I'm also strongly against most uses of what's called "AI" these days (specifically, generative deep neutral networks as supplied by our current cadre of techbro). There are a surprising number of completely orthogonal reasons to oppose the use of these systems, and a very limited number of reasonable exceptions (overcoming accessibility barriers is an example). On the grounds of environmental and digital-commons-pollution costs alone, using specifically the largest/newest models is unethical in most cases.
But as any good teacher should, I constantly question these evaluations, because I worry about the impact on my students should I eschew teaching relevant tech for bad reasons (and even for his reasons). I also want to make my reasoning clear to students, who should absolutely question me on this. That inspired me to ask a simple question: ignoring for one moment the ethical objections (which we shouldn't, of course; they're very stark), at what level in the CS major could I expect to teach a course about programming with AI assistance, and expect students to succeed at a more technically demanding final project than a course at the same level where students were banned from using AI? In other words, at what level would I expect students to actually benefit from AI coding "assistance?"
To be clear, I'm assuming that students aren't using AI in other aspects of coursework: the topic of using AI to "help you study" is a separate one (TL;DR it's gross value is not negative, but it's mostly not worth the harm to your metacognitive abilities, which AI-induced changes to the digital commons are making more important than ever).

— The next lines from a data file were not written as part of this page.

theorem ListAppendElement_spec : Claim_equal_ListAppendElement := by
  intro l e _
  unfold Spec_ListAppendElement
  by_cases he : 0 < e
  · obtain ⟨m, rfl⟩ : ∃ m : Nat, e = (m : Int) := ⟨e.toNat, by omega⟩
    have hm : 0 < m := by exact_mod_cast he
    simp only [ListAppendElement, ListAppendElement_alt]
    rw [binLength_pos m hm,
        loopA m hm (PySem.Int.bitLength ((m : Nat) : Int)) le_rfl]
    simp only [Nat.sub_self, pow_zero, Nat.div_one]
    have hdpos : 0 < dblVal m := dblVal_pos m hm
    rw [if_neg (by exact_mod_cast hdpos.ne')]
    rw [binLength_pos (dblVal m) hdpos, bl_dblVal m hm]
    have hcast : ((2 * PySem.Int.bitLength ((m : Nat) : Int) : Nat) : Int) + 2
        = ((2 * PySem.Int.bitLength ((m : Nat) : Int) + 2 : Nat) : Int) := by
      push_cast; ring
    rw [hcast, loopPow, prodZ_spec]
    rw [if_pos he]
    simp only [Int.toNat_natCast]
    rw [List.foldl_append, val_flat m hm 0]
    simp only [List.length_append, len_flat, pyBin_len m hm, List.foldl_cons, List.foldl_nil,
      List.length_cons, List.length_nil]
    have c0 : ¬(('0' : Char) = '1') := by decide
    norm_num [c0]
    ring
  · rw [alt_nonpos l e he]
    by_cases he0 : e = 0
    · subst he0
      simp only [ListAppendElement, binLength_zero_val, prodZ_spec]
      rw [PySem.List.pyRange_one_cons (by omega : (0 : Int) < 1),
          PySem.List.pyRange_one_eq_nil (by omega : (1 : Int) ≤ 0 + 1)]
      simp only [List.foldl_cons, List.foldl_nil]
      norm_num [binTestBit_zero]
      rw [PySem.List.pyRange_one_cons (by omega), PySem.List.pyRange_one_cons (by omega),
          PySem.List.pyRange_one_cons (by omega), PySem.List.pyRange_one_cons (by omega),
          PySem.List.pyRange_one_eq_nil (by omega)]
      simp only [List.foldl_cons, List.foldl_nil]
      ring
    · have hbl : binLength e = 0 := by
        unfold binLength
        rw [if_neg he0, binLengthLoop, dif_neg he]
      simp only [ListAppendElement, hbl, prodZ_spec]
      rw [PySem.List.pyRange_one_eq_nil le_rfl]
      simp only [List.foldl_nil]
      norm_num
      rw [PySem.List.pyRange_one_cons (by omega), PySem.List.pyRange_one_cons (by omega),
          PySem.List.pyRange_one_cons (by omega), PySem.List.pyRange_one_cons (by omega),
          PySem.List.pyRange_one_eq_nil (by omega)]
      simp only [List.foldl_cons, List.foldl_nil]
      ring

So what's my answer to this question?
If I'm being incredibly optimistic, senior year. Slightly less optimistic, second year of a masters program. Realistic? Maybe never.

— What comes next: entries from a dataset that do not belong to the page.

-- pv_equiv track=rewrite | github.com/SimonLangowski/RNSMont | scripts/rns_helpers.py | rns_precompute
-- ===== SOURCE A (Python) =====
-- def total_modulus(moduli):
--     modulus = 1 # Compute the big modulus
--     for m in moduli:
--         assert(m != 0)
--         modulus *= m
--     return modulus
--
-- def rns_precompute(moduli):
--     modulus = total_modulus(moduli)
--     precomputed = []
--     for m in moduli:
--         rest = modulus // m # 0 mod all the other moduli
--         inverse = pow(rest % m, -1, m) # factor to make 1 mod this moduli
--         icrt_val = (rest * inverse) % modulus # combine
--         precomputed.append(icrt_val)
--     return precomputed
-- ===== SOURCE B (Python) =====
-- def rns_precompute(moduli):
--     # backward pass: suffix[i] = product of moduli[i:]
--     n = len(moduli)
--     suffix = [1] * (n + 1)
--     for i in range(n - 1, -1, -1):
--         m = moduli[i]
--         assert m != 0
--         suffix[i] = m * suffix[i + 1]
--     modulus = suffix[0]
--     # forward pass: running prefix product; rest = product of all other moduli
--     out = []
--     prefix = 1
--     for i in range(n):
--         m = moduli[i]
--         rest = prefix * suffix[i + 1]
--         inverse = pow(rest % m, -1, m)
--         out.append((rest * inverse) % modulus)
--         prefix *= m
--     return out
-- ===== Notes on version B (the rewrite author's own statement) =====
-- stated objective: alternative
-- what changed: Replaces A's per-element big-integer division modulus//m by a backward suffix-product pass plus a forward running-prefix pass, so each 'rest' (product of the other moduli) is obtained as prefix*suffix[i+1] without any division.
import Mathlib
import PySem

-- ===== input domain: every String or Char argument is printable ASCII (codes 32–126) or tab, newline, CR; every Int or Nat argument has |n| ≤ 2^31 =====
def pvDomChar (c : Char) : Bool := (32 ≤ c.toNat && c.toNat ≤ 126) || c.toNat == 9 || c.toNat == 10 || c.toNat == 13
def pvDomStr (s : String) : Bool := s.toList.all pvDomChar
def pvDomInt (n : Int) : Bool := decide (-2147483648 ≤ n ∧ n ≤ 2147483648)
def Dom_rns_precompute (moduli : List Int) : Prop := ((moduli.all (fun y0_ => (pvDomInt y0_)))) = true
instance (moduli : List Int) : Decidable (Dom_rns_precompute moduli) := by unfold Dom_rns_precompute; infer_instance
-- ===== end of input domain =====

-- B replaces A's per-element division modulus//m by a backward suffix-product pass and a
-- forward running-prefix pass (rest = prefix * suffix[i+1]); alternative decomposition, no division.

-- hand port of Python's pow(a, -1, m): the modular inverse, exact when m ≠ 0 and gcd(a,m) = 1
-- (guaranteed by Pre_); shared by both ports exactly as pow is shared by both Pythons.
def pyInvMod (a m : Int) : Int := PySem.Int.mod (Int.gcdA a m) m

-- ===== PORT A =====
def total_modulus (moduli : List Int) : Int :=
  moduli.foldl (fun modulus m => modulus * m) 1

def rns_precompute (moduli : List Int) : List Int :=
  let modulus := total_modulus moduli
  moduli.foldl (fun precomputed m =>
    let rest := PySem.Int.floordiv modulus m
    let inverse := pyInvMod (PySem.Int.mod rest m) m
    precomputed ++ [PySem.Int.mod (rest * inverse) modulus]) []

-- ===== PORT B =====
-- backward pass: suffixProds ms = [prod ms[0:], prod ms[1:], …, 1]
def suffixProds : List Int → List Int
  | [] => [1]
  | m :: ms => let s := suffixProds ms; (m * s.headD 1) :: s

-- forward pass: carries the running prefix product and the remaining suffix array
def bloop (modulus : Int) : List Int → List Int → Int → List Int
  | [], _, _ => []
  | m :: ms, suf, pref =>
    let rest := pref * suf.headD 1
    let inverse := pyInvMod (PySem.Int.mod rest m) m
    PySem.Int.mod (rest * inverse) modulus :: bloop modulus ms suf.tail (pref * m)

def rns_precompute_alt (moduli : List Int) : List Int :=
  let suffix := suffixProds moduli
  bloop (suffix.headD 1) moduli suffix.tail 1

-- ===== PRECONDITION & SPEC =====
-- A raises AssertionError on a zero modulus and ValueError (pow not invertible) when two
-- moduli share a common factor; Pre_ admits exactly the inputs where A returns.
def Pre_rns_precompute (moduli : List Int) : Prop :=
  (∀ m ∈ moduli, m ≠ 0) ∧ List.Pairwise (fun a b => Int.gcd a b = 1) moduli
instance (moduli : List Int) : Decidable (Pre_rns_precompute moduli) := by
  unfold Pre_rns_precompute; infer_instance

def pvWitness_rns_precompute : List Int := [3, 5, 7]

def Spec_rns_precompute (moduli : List Int) (out : List Int) : Prop := out = rns_precompute_alt moduli
instance (moduli : List Int) (out : List Int) : Decidable (Spec_rns_precompute moduli out) := by unfold Spec_rns_precompute; infer_instance

-- ===== CLAIM (what is proved, stated in full; the proofs are below) =====
def Claim_equal_rns_precompute : Prop := ∀ (moduli : List Int), Dom_rns_precompute moduli → Pre_rns_precompute moduli → Spec_rns_precompute moduli (rns_precompute moduli)

-- ===== LEMMAS AND PROOFS =====

-- exact division: floordiv (c * m) m = c for m ≠ 0
theorem floordiv_mul_cancel (c m : Int) (hm : m ≠ 0) :
    PySem.Int.floordiv (c * m) m = c := by
  have h0 : PySem.Int.mod (c * m) m = 0 :=
    (PySem.Int.mod_eq_zero_iff_dvd _ _).2 ⟨c, by ring⟩
  have h := PySem.Int.floordiv_mul_add_mod (c * m) m
  rw [h0, add_zero] at h
  exact mul_right_cancel₀ hm h

theorem suffixProds_headD (l : List Int) : (suffixProds l).headD 1 = l.prod := by
  induction l with
  | nil => simp [suffixProds]
  | cons m ms ih =>
    simp only [suffixProds, List.headD_cons, ih, List.prod_cons]

theorem foldl_mul_eq (l : List Int) : ∀ a : Int, l.foldl (fun x m => x * m) a = a * l.prod := by
  induction l with
  | nil => intro a; simp
  | cons m ms ih => intro a; simp [List.foldl_cons, ih, List.prod_cons]; ring

theorem foldl_append_eq_map (f : Int → Int) (l : List Int) :
    ∀ init : List Int, l.foldl (fun acc m => acc ++ [f m]) init = init ++ l.map f := by
  induction l with
  | nil => intro init; simp
  | cons m ms ih => intro init; simp [List.foldl_cons, ih]

theorem bloop_eq_map (M : Int) :
    ∀ (ms : List Int) (pref : Int), (∀ m ∈ ms, m ≠ 0) → M = pref * ms.prod →
    bloop M ms (suffixProds ms).tail pref =
      ms.map (fun m =>
        let rest := PySem.Int.floordiv M m
        PySem.Int.mod (rest * pyInvMod (PySem.Int.mod rest m) m) M) := by
  intro ms
  induction ms with
  | nil => intro pref _ _; simp [bloop]
  | cons m ms ih =>
    intro pref hnz hM
    have hm : m ≠ 0 := hnz m (by simp)
    have htail : (suffixProds (m :: ms)).tail = suffixProds ms := by
      simp [suffixProds]
    have hrest : pref * (suffixProds ms).headD 1 = PySem.Int.floordiv M m := by
      rw [suffixProds_headD, hM, List.prod_cons]
      rw [show pref * (m * ms.prod) = (pref * ms.prod) * m by ring,
        floordiv_mul_cancel _ _ hm]
    calc bloop M (m :: ms) (suffixProds (m :: ms)).tail pref
        = PySem.Int.mod ((pref * (suffixProds ms).headD 1) *
            pyInvMod (PySem.Int.mod (pref * (suffixProds ms).headD 1) m) m) M ::
            bloop M ms (suffixProds ms).tail (pref * m) := by
          rw [htail]
          cases ms with
          | nil => simp [bloop, suffixProds]
          | cons m' ms' => simp [bloop, suffixProds]
      _ = _ := by
          rw [hrest, ih (pref * m) (fun x hx => hnz x (by simp [hx]))
            (by rw [hM, List.prod_cons]; ring)]
          simp [List.map_cons]

-- ===== VERDICT (by name: the statement is the Claim_ definition above) =====
theorem rns_precompute_spec : Claim_equal_rns_precompute := by
  intro moduli _ hpre
  show rns_precompute moduli = rns_precompute_alt moduli
  have hM : total_modulus moduli = moduli.prod := by
    unfold total_modulus; rw [foldl_mul_eq, one_mul]
  have hB : rns_precompute_alt moduli =
      bloop ((suffixProds moduli).headD 1) moduli (suffixProds moduli).tail 1 := rfl
  rw [hB, suffixProds_headD,
    bloop_eq_map moduli.prod moduli 1 hpre.1 (by ring)]
  unfold rns_precompute
  rw [foldl_append_eq_map, List.nil_append, hM]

The interesting bit for you-the-reader is: why is this my answer? (Especially given that students would probably self-report significant gains at lower levels.) To start with, [this paper where experienced developers thought that AI assistance sped up their work on real tasks when in fact it slowed it down] (https://arxiv.org/abs/2507.09089) is informative. There are a lot of differences in task between experienced devs solving real bugs and students working on a class project, but it's important to understand that we shouldn't have a baseline expectation that AI coding "assistants" will speed things up in the best of circumstances, and we shouldn't trust self-reports of productivity (or the AI hype machine in general).
Now we might imagine that coding assistants will be better at helping with a student project than at helping with fixing bugs in open-source software, since it's a much easier task. For many programming assignments that have a fixed answer, we know that many AI assistants can just spit out a solution based on prompting them with the problem description (there's another elephant in the room here to do with learning outcomes regardless of project success, but we'll ignore this over too, my focus here is on project complexity reach, not learning outcomes). My question is about more open-ended projects, not assignments with an expected answer. Here's a second study (by one of my colleagues) about novices using AI assistance for programming tasks. It showcases how difficult it is to use AI tools well, and some of these stumbling blocks that novices in particular face.

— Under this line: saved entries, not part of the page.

-- pv_equiv track=rewrite | github.com/konrads/playground | python/algos/dropped_requests_hackerrank.py | droppedRequests__my_solution
-- ===== SOURCE A (Python) =====
-- def droppedRequests__my_solution(requestTime):
--     """
--     count dropped requests as per rules:
--     - no more than 3 reqs/sec
--     - no more than 20 reqs/10sec
--     - no more than 60 reqs/60sec
--     ...NOTE: dropped requests count towards above quotas
--     https://leetcode.com/discuss/interview-question/819577/Throttling-Gateway-Hackerrank
--     """
--     import collections
--     sec_counts = collections.OrderedDict({i: requestTime.count(i) for i in requestTime})
--     all_dropped = 0
--     for sec in range(0, max(sec_counts.keys())+1):
--         if sec in sec_counts:
--             # deal with 1 sec
--             count_1s = sec_counts[sec]
--             delta_1s = count_1s - 3
--             if delta_1s > 0:
--                 all_dropped += delta_1s
--
--             # deal with 10 secs
--             all_in_10s = count_1s - max(delta_1s, 0)
--             for j in range(max(sec-9, 0), sec):
--                 if j in sec_counts:
--                     all_in_10s += sec_counts[j]
--             delta_10s = all_in_10s - 20
--             if delta_10s > 0:
--                 all_dropped += delta_10s
--
--             # deal with 60 secs
--             all_in_60s = count_1s - max(delta_10s, 0)
--             for j in range(max(sec-59, 0), sec):
--                 if j in sec_counts:
--                     all_in_60s += sec_counts[j]
--             delta_60s = all_in_60s - 60
--             if delta_60s > 0:
--                 all_dropped += delta_60s
--     return all_dropped
-- ===== SOURCE B (Python) =====
-- def droppedRequests__my_solution(requestTime):
--     from collections import Counter
--     from bisect import bisect_left
--     counts = Counter(t for t in requestTime if t >= 0)
--     secs = sorted(counts)
--     prefix = [0]
--     for s in secs:
--         prefix.append(prefix[-1] + counts[s])
--     dropped = 0
--     for i, s in enumerate(secs):
--         c = counts[s]
--         d1 = max(c - 3, 0)
--         w10 = prefix[i] - prefix[bisect_left(secs, s - 9)]
--         d10 = max(c - d1 + w10 - 20, 0)
--         w60 = prefix[i] - prefix[bisect_left(secs, s - 59)]
--         d60 = max(c - d10 + w60 - 60, 0)
--         dropped += d1 + d10 + d60
--     return dropped
-- ===== Notes on version B (the rewrite author's own statement) =====
-- stated objective: faster
-- what changed: B replaces A's quadratic per-element list.count dict build and its scan over every integer second from 0 to max (with a 10s/60s re-scan window per second) by a Counter built in one pass, sorted distinct seconds, a prefix-sum array and bisect to read each 10s/60s window sum in O(log n), iterating only the seconds actually present.
import Mathlib
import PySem

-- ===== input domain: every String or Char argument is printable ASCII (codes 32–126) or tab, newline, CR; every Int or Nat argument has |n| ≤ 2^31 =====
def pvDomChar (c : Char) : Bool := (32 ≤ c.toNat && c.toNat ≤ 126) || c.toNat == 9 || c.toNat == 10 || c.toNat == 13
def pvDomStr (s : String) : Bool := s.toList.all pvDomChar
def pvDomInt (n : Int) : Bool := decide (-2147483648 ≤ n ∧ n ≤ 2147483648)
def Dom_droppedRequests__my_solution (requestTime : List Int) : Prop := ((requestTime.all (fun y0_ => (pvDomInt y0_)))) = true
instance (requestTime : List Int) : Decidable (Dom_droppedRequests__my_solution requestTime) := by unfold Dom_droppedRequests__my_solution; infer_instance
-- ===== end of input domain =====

But what about intermediate students? Might there be some level where the AI is helpful because the task is still relatively simple and the students are good enough to handle it? The problem with this is that as task complexity increases, so does the likelihood of the AI generating (or copying) code that uses more complex constructs which a student doesn't understand. Let's say I have second year students writing interactive websites with JavaScript. Without a lot of care that those students don't know how to deploy, the AI is likely to suggest code that depends on several different frameworks, from React to JQuery, without actually setting up or including those frameworks, and of course three students would be way out of their depth trying to do that. This is a general problem: each programming class carefully limits the specific code frameworks and constructs it expects students to know based on the material it covers. There is no feasible way to limit an AI assistant to a fixed set of constructs or frameworks, using current designs. There are alternate designs where this would be possible (like AI search through adaptation from a controlled library of snippets) but those would be entirely different tools.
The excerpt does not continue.